Nonetheless, I don't think my previous sentiments are at all at odds with this thread. I never intend to kick off trivial bickering, and from the variety of responses thus far, I have not seen argument or discord. In fact, all I have read is _exactly_ what I intended to get out of this thread: variegated views on *Schubert's* status as a over- or under-performed composer, appreciated or ignored, what pieces are overplayed or overlooked, etc.

And my purposeful vagueness has provided a breadth of opinions, some of which particularly sparked my interest in this topic:

I rarely ever see Schubert's orchestral works performed (and that may regional specific, happenstance, etc.), yet I get the opportunity to hear _Death and Maiden_ every other month. I think orchestras, performing groups, universities, etc. have severely limited Schubert's repertoire. This is not say true classical fans are unaware of Schubert's fantastic catalogue, but compared with Mozart, Beethoven, Brahms, Tchaikovsky -- other huge names, especially in performance realms -- I do believe Schubert's _overall_ collection is underrated. I think peeyaj's first post was on-point, as well as Winter's and Sudonim's remarks.


----------



## Blancrocher (Jul 6, 2013)

One area where Schubert used to be underrated was in his piano sonatas, which were invidiously compared to Beethoven's. Critics like D.F. Tovey and performers like Richter did a lot to make them seem respectable. At this point, it seems like everyone records the later sonatas.

I suspect that _performers_ of something like the great G major sonata are still a little underrated, even so. Sure it's long and repetitive--but that doesn't make it easy to play!


----------



## Guest (Feb 28, 2014)

If a radio station does a "special" show on an extremely well-known and popular composer, there can be only one reason, to make money. Extremely well-known and popular composers certainly do not _need_ any boosts. They're already well-known and popular. Plus, they are already dead, too.

It'd be nice (yes, I can dream my dreamy little dreams) if a radio station could do its special shows on unknown and unpopular composers instead. Perhaps ones who are alive. That would make sense. But it would only make sense. What a radio station wants is cents not sense.

And so it goes.


----------



## Guest (Feb 28, 2014)

some guy said:


> If a radio station does a "special" show on an extremely well-known and popular composer, there can be only one reason, to make money. Extremely well-known and popular composers certainly do not _need_ any boosts. They're already well-known and popular. Plus, they are already dead, too.
> 
> It'd be nice (yes, I can dream my dreamy little dreams) if a radio station could do its special shows on unknown and unpopular composers instead. Perhaps ones who are alive. That would make sense. But it would only make sense. What a radio station wants is cents not sense.
> 
> And so it goes.


The above is totally irrelevant in the context of the BBC. The BBC does not operate for a profit or "to make money". The BBC is governed by a "Royal Charter" and an "Agreement with the Secretary of State".
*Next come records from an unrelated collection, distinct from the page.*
-- pv_equiv track=rewrite | github.com/Mingyu-Kim-001/LeetCode | Arrays/medium/1686. Stone Game VI.py | stoneGameVI
-- ===== SOURCE A (Python) =====
-- from typing import List
--
-- def stoneGameVI(aliceValues: List[int], bobValues: List[int]) -> int:
--     hap = [(i,j,i+j ) for i,j in zip(aliceValues,bobValues)]
--     hap = sorted(hap,reverse=True,key=lambda x:x[2])
--     aliceSums = sum([i[0] for i in hap[::2]])
--     bobSums = sum([i[1] for i in hap[1::2]])
--     if aliceSums>bobSums: return 1
--     elif aliceSums<bobSums: return -1
--     return 0
-- ===== SOURCE B (Python) =====
-- from typing import List
--
-- def stoneGameVI(aliceValues: List[int], bobValues: List[int]) -> int:
--     # Bucket stones by combined value; within a bucket the score gap is a closed
--     # form (sumA - bobCount*s), so only the distinct combined values are sorted.
--     groups = {}
--     for a, b in zip(aliceValues, bobValues):
--         s = a + b
--         c, sa = groups.get(s, (0, 0))
--         groups[s] = (c + 1, sa + a)
--     diff = 0
--     pos = 0
--     for s in sorted(groups, reverse=True):
--         c, sa = groups[s]
--         bob = (c + pos % 2) // 2
--         diff += sa - bob * s
--         pos += c
--     return (diff > 0) - (diff < 0)
-- ===== Notes on version B (the rewrite author's own statement) =====
-- stated objective: alternative
-- what changed: B replaces A's sort-all-triples-then-sum-alternating-slices with a bucketing algorithm: a dict aggregates, per distinct combined value, the stone count and Alice-value sum, only the distinct combined values are sorted, and each bucket's score contribution is computed in closed form from its count and the running position parity (correct because within a bucket of equal combined value s the gap contribution sumA - bobCount*s does not depend on which stones each player takes).
import Mathlib
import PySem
•	The "Royal Charter" is the constitutional basis for the BBC. It sets out the public purposes of the BBC, guarantees its independence, and outlines the duties of the Trust and the Executive Board. The current Charter runs until 31 December 2016.

•	The "Agreement with the Secretary of State" sits alongside the Charter. It provides detail on many of the topics outlined in the Charter and also covers the BBC's funding and its regulatory duties. The Agreement is an important constitutional document because together with the Charter, it establishes the BBC's independence from the Government.

To give a broad flavour of the role of the BBC, here is an extract from the Royal Charter:

"_*3.The BBC's public nature and its objects*

(1)The BBC exists to serve the public interest.
(2)The BBC's main object is the promotion of its Public Purposes.
(3)In addition, the BBC may maintain, establish or acquire subsidiaries through which commercial activities may be undertaken to any extent permitted by a FrameworkAgreement. (The BBC's general powers enable it to maintain, establish or acquire subsidiaries for purposes sufficiently connected with its Public Purposes - see article47(3) and (4)).

*4.The Public PurposesThe Public Purposes of the BBC are as follows-*

(a)sustaining citizenship and civil society;
(b)promoting education and learning;
(c)stimulating creativity and cultural excellence;
(d)representing the UK, its nations, regions and communities;
(e)bringing the UK to the world and the world to the UK;
(f)in promoting its other purposes, helping to deliver to the public the benefit ofemerging communications technologies and services and, in addition, taking a leading role in the switchover to digital television.

*5.How the BBC promotes its Public Purposes:the BBC's mission to inform,educateand entertain*

(1)The BBC's main activities should be the promotion of its Public Purposes through theprovision of output which consists of information, education and entertainment, suppliedby means of-(a)television, radio and online services;(b)similar or related services which make output generally available and which may bein forms or by means of technologies which either have not previously been used by the BBC or which have yet to be developed.

(2)The BBC may also carry out other activities which directly or indirectly promote the Public Purposes, but such activities should be peripheral, subordinate or ancillary to itsmain activities. Overall, such peripheral, subordinate or ancillary activities of the BBCshould bear a proper sense of proportion to the BBC's main activities, and each of them should be appropriate to be carried on by the BBC alongside its main activities.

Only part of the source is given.